Bill Heller, the man behind the considerable growth of the University of South Florida St. Petersburg, passed away in September at age 85. The USF Education Building is named in his honor.

You tend to forget that Ray Perkins was an outstanding pass receiver for the Alabama Crimson Tide and the NFL’s Baltimore Colts. The former Bucs head coach passed away in December at age 79.

Noted Pinellas County contractor and civic volunteer, Frank Kunnen passed away last week at age 88.

Even if you lived in Clearwater all your life, you learned something about the place where you live every time you talked with Mike Sanders, Clearwater’s honorary historian. To this day, his book Clearwater: A Pictorial History sits on our coffee table. Mike passed away earlier this month at age 74.
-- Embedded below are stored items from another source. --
-- pv_equiv track=rewrite | github.com/spoorthy-n-swamy/Personalized-Finance-Chatbot | backend/services/budget_analysis.py | _create_optimization_timeline
-- ===== SOURCE A (Python) =====
-- from typing import Dict, List, Optional, Tuple
--
-- def _create_optimization_timeline(optimizations: List[Dict]) -> List[Dict[str, str]]:
--     """Create an implementation timeline for optimizations"""
--
--     timeline = []
--
--     # Sort by difficulty and potential impact
--     easy_wins = [opt for opt in optimizations if opt.get("difficulty") == "easy"]
--     moderate_changes = [opt for opt in optimizations if opt.get("difficulty") == "moderate"]
--
--     # Week 1-2: Easy wins
--     if easy_wins:
--         timeline.append({
--             "timeframe": "Week 1-2",
--             "actions": f"Implement easy changes in {', '.join([opt['category'] for opt in easy_wins[:2]])}"
--         })
--
--     # Month 1: Moderate changes
--     if moderate_changes:
--         timeline.append({
--             "timeframe": "Month 1",
--             "actions": f"Work on {', '.join([opt['category'] for opt in moderate_changes[:2]])}"
--         })
--
--     # Month 2-3: Review and adjust
--     timeline.append({
--         "timeframe": "Month 2-3",
--         "actions": "Review progress and fine-tune budget allocations"
--     })
--
--     return timeline
-- ===== SOURCE B (Python) =====
-- def _create_optimization_timeline(optimizations):
--     """Create an implementation timeline for optimizations (single-pass bucketing)."""
--     easy_cats, easy_seen = [], False
--     mod_cats, mod_seen = [], False
--     for opt in optimizations:
--         d = opt.get("difficulty")
--         if d == "easy":
--             easy_seen = True
--             if len(easy_cats) < 2:
--                 easy_cats.append(opt["category"])
--         elif d == "moderate":
--             mod_seen = True
--             if len(mod_cats) < 2:
--                 mod_cats.append(opt["category"])
--     timeline = []
--     if easy_seen:
--         timeline.append({"timeframe": "Week 1-2",
--                          "actions": "Implement easy changes in " + ", ".join(easy_cats)})
--     if mod_seen:
--         timeline.append({"timeframe": "Month 1",
--                          "actions": "Work on " + ", ".join(mod_cats)})
--     timeline.append({"timeframe": "Month 2-3",
--                      "actions": "Review progress and fine-tune budget allocations"})
--     return timeline
-- ===== Notes on version B (the rewrite author's own statement) =====
-- stated objective: alternative
-- what changed: Replaces A's two full filter passes (which materialize both filtered lists and then re-scan their prefixes for categories) by a single pass over the input that maintains only a seen-flag and the first two category strings per difficulty.
import Mathlib
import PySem

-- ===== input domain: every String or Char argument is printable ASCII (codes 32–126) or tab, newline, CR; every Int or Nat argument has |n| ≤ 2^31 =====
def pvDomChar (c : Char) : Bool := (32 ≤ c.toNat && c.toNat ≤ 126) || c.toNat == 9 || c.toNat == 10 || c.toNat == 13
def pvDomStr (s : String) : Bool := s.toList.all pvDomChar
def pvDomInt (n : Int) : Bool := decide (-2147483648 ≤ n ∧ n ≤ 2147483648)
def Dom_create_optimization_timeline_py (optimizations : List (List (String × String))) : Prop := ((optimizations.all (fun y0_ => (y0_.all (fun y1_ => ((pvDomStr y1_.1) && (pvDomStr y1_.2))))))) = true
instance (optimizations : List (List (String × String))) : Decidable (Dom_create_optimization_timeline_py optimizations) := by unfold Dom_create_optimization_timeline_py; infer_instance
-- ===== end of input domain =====

-- B replaces A's two filter passes with one accumulating pass keeping only the first two
-- category strings and a seen-flag per difficulty; same return value on Pre_ (alternative decomposition).


-- ===== PORT A =====
-- opt['category']: `none` = Python KeyError, excluded by Pre_; inside Pre_ the key is present.
def pvCat (opt : List (String × String)) : String := (opt.lookup "category").getD ""

def create_optimization_timeline_py (optimizations : List (List (String × String))) : List (List (String × String)) :=
  let easy_wins := optimizations.filter (fun opt => opt.lookup "difficulty" == some "easy")
  let moderate_changes := optimizations.filter (fun opt => opt.lookup "difficulty" == some "moderate")
  (if !easy_wins.isEmpty then
    [[("timeframe", "Week 1-2"),
      ("actions", "Implement easy changes in " ++ PySem.Str.join ", " ((easy_wins.take 2).map pvCat))]]
   else [])
  ++
  (if !moderate_changes.isEmpty then
    [[("timeframe", "Month 1"),
      ("actions", "Work on " ++ PySem.Str.join ", " ((moderate_changes.take 2).map pvCat))]]
   else [])
  ++ [[("timeframe", "Month 2-3"),
       ("actions", "Review progress and fine-tune budget allocations")]]

-- ===== PORT B =====
-- the single pass of Source B: state = (easy categories so far, easy seen, moderate categories so far, moderate seen)
def pvGo : List (List (String × String)) → List String → Bool → List String → Bool →
    List String × Bool × List String × Bool
  | [], ec, es, mc, ms => (ec, es, mc, ms)
  | opt :: rest, ec, es, mc, ms =>
    let d := opt.lookup "difficulty"
    if d == some "easy" then
      pvGo rest (if ec.length < 2 then ec ++ [pvCat opt] else ec) true mc ms
    else if d == some "moderate" then
      pvGo rest ec es (if mc.length < 2 then mc ++ [pvCat opt] else mc) true
    else
      pvGo rest ec es mc ms

def create_optimization_timeline_py_alt (optimizations : List (List (String × String))) : List (List (String × String)) :=
  let st := pvGo optimizations [] false [] false
  (if st.2.1 then
    [[("timeframe", "Week 1-2"),
      ("actions", "Implement easy changes in " ++ PySem.Str.join ", " st.1)]]
   else [])
  ++
  (if st.2.2.2 then
    [[("timeframe", "Month 1"),
      ("actions", "Work on " ++ PySem.Str.join ", " st.2.2.1)]]
   else [])
  ++ [[("timeframe", "Month 2-3"),
       ("actions", "Review progress and fine-tune budget allocations")]]

-- ===== PRECONDITION & SPEC =====
-- Pre_ excludes inputs where Python raises KeyError: a dict among the first two easy
-- (resp. first two moderate) optimizations lacking the key "category".
def Pre_create_optimization_timeline_py (optimizations : List (List (String × String))) : Prop :=
  (∀ opt ∈ (optimizations.filter (fun opt => opt.lookup "difficulty" == some "easy")).take 2,
      (opt.lookup "category").isSome) ∧
  (∀ opt ∈ (optimizations.filter (fun opt => opt.lookup "difficulty" == some "moderate")).take 2,
      (opt.lookup "category").isSome)
instance (optimizations : List (List (String × String))) : Decidable (Pre_create_optimization_timeline_py optimizations) := by unfold Pre_create_optimization_timeline_py; infer_instance

def pvWitness_create_optimization_timeline_py : (List (List (String × String))) :=
  [[("difficulty", "easy"), ("category", "dining")],
   [("difficulty", "moderate"), ("category", "rent")],
   [("difficulty", "hard"), ("category", "housing")]]

def Spec_create_optimization_timeline_py (optimizations : List (List (String × String))) (out : List (List (String × String))) : Prop := out = create_optimization_timeline_py_alt optimizations
instance (optimizations : List (List (String × String))) (out : List (List (String × String))) : Decidable (Spec_create_optimization_timeline_py optimizations out) := by unfold Spec_create_optimization_timeline_py; infer_instance

-- ===== CLAIM (what is proved, stated in full; the proofs are below) =====
def Claim_equal_create_optimization_timeline_py : Prop := ∀ (optimizations : List (List (String × String))), Dom_create_optimization_timeline_py optimizations → Pre_create_optimization_timeline_py optimizations → Spec_create_optimization_timeline_py optimizations (create_optimization_timeline_py optimizations)

-- ===== LEMMAS AND PROOFS =====

-- The fold of B computes: capped category prefixes and emptiness flags of A's filtered lists.
theorem take_two_append_of_len2 {pre : List String} (l : List String) (h : pre.length = 2) :
    (pre ++ l).take 2 = pre := by
  rw [List.take_append_of_le_length (by omega), List.take_of_length_le (by omega)]

theorem pvGo_spec (xs : List (List (String × String))) :
    ∀ (ec : List String) (es : Bool) (mc : List String) (ms : Bool),
    ec.length ≤ 2 → mc.length ≤ 2 →
    pvGo xs ec es mc ms =
      ((ec ++ (xs.filter (fun opt => opt.lookup "difficulty" == some "easy")).map pvCat).take 2,
       es || !(xs.filter (fun opt => opt.lookup "difficulty" == some "easy")).isEmpty,
       (mc ++ (xs.filter (fun opt => opt.lookup "difficulty" == some "moderate")).map pvCat).take 2,
       ms || !(xs.filter (fun opt => opt.lookup "difficulty" == some "moderate")).isEmpty) := by
  induction xs with
  | nil =>
    intro ec es mc ms hec hmc
    simp [pvGo, List.take_of_length_le hec, List.take_of_length_le hmc]
  | cons opt rest ih =>
    intro ec es mc ms hec hmc
    by_cases he : (opt.lookup "difficulty" == some "easy") = true
    · have he' : opt.lookup "difficulty" = some "easy" := by simpa using he
      rw [show pvGo (opt :: rest) ec es mc ms
          = pvGo rest (if ec.length < 2 then ec ++ [pvCat opt] else ec) true mc ms by
            simp [pvGo, he']]
      by_cases hlt : ec.length < 2
      · rw [if_pos hlt, ih _ _ _ _ (by simp; omega) hmc]
        simp [he']
      · have h2 : ec.length = 2 := by omega
        rw [if_neg hlt, ih _ _ _ _ hec hmc]
        simp only [List.filter_cons, he']
        rw [take_two_append_of_len2 _ h2, take_two_append_of_len2 _ h2]
        simp
    · by_cases hm : (opt.lookup "difficulty" == some "moderate") = true
      · have hm' : opt.lookup "difficulty" = some "moderate" := by simpa using hm
        rw [show pvGo (opt :: rest) ec es mc ms
            = pvGo rest ec es (if mc.length < 2 then mc ++ [pvCat opt] else mc) true by
              simp [pvGo, hm']]
        by_cases hlt : mc.length < 2
        · rw [if_pos hlt, ih _ _ _ _ hec (by simp; omega)]
          simp [hm']
        · have h2 : mc.length = 2 := by omega
          rw [if_neg hlt, ih _ _ _ _ hec hmc]
          simp only [List.filter_cons, hm']
          rw [take_two_append_of_len2 _ h2, take_two_append_of_len2 _ h2]
          simp
      · rw [show pvGo (opt :: rest) ec es mc ms = pvGo rest ec es mc ms by
              simp [pvGo, he, hm]]
        rw [ih _ _ _ _ hec hmc]
        simp [he, hm]

-- ===== VERDICT (by name: the statement is the Claim_ definition above) =====
theorem create_optimization_timeline_py_spec : Claim_equal_create_optimization_timeline_py := by
  intro optimizations _ _
  unfold Spec_create_optimization_timeline_py
  unfold create_optimization_timeline_py create_optimization_timeline_py_alt
  rw [pvGo_spec optimizations [] false [] false (by simp) (by simp)]
  simp [List.map_take]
Finally, Five Rants, Five Raves


(A new year-end feature saluting five people or things for outstanding achievements and, likewise, five bozos for, well, being bozos.)


1. Donald Trump for not gracefully bowing to the obvious and conceding the election in a timely manner.

2. The University of South Florida for moving to drop their College of Education – the largest feeder of teachers to Tampa Bay area schools - with no public input.

3. Florida voters for blindly passing a $15 per hour wage amendment that will eventually bite them very hard in their wallets while taking away thousands of jobs.

4. Idiots scattered across the nation calling for the defunding of police. (Who ya gonna call?)

5. Joe Biden for, given his advanced age, not picking a stronger running mate and possible successor. But then he probably didn’t think he’d win either.


1. Our medical professionals for their tireless efforts during the 2020 pandemic.

2. The Trump Administration’s fast track of multiple vaccines.

3. Our local charities for working double overtime this year to provide for so many more people in need.

4. The 5:05 Newsletter for “coming out of retirement” to provide at least some levity during a very troubled year.

5. The Stanley Cup Champion Lightning.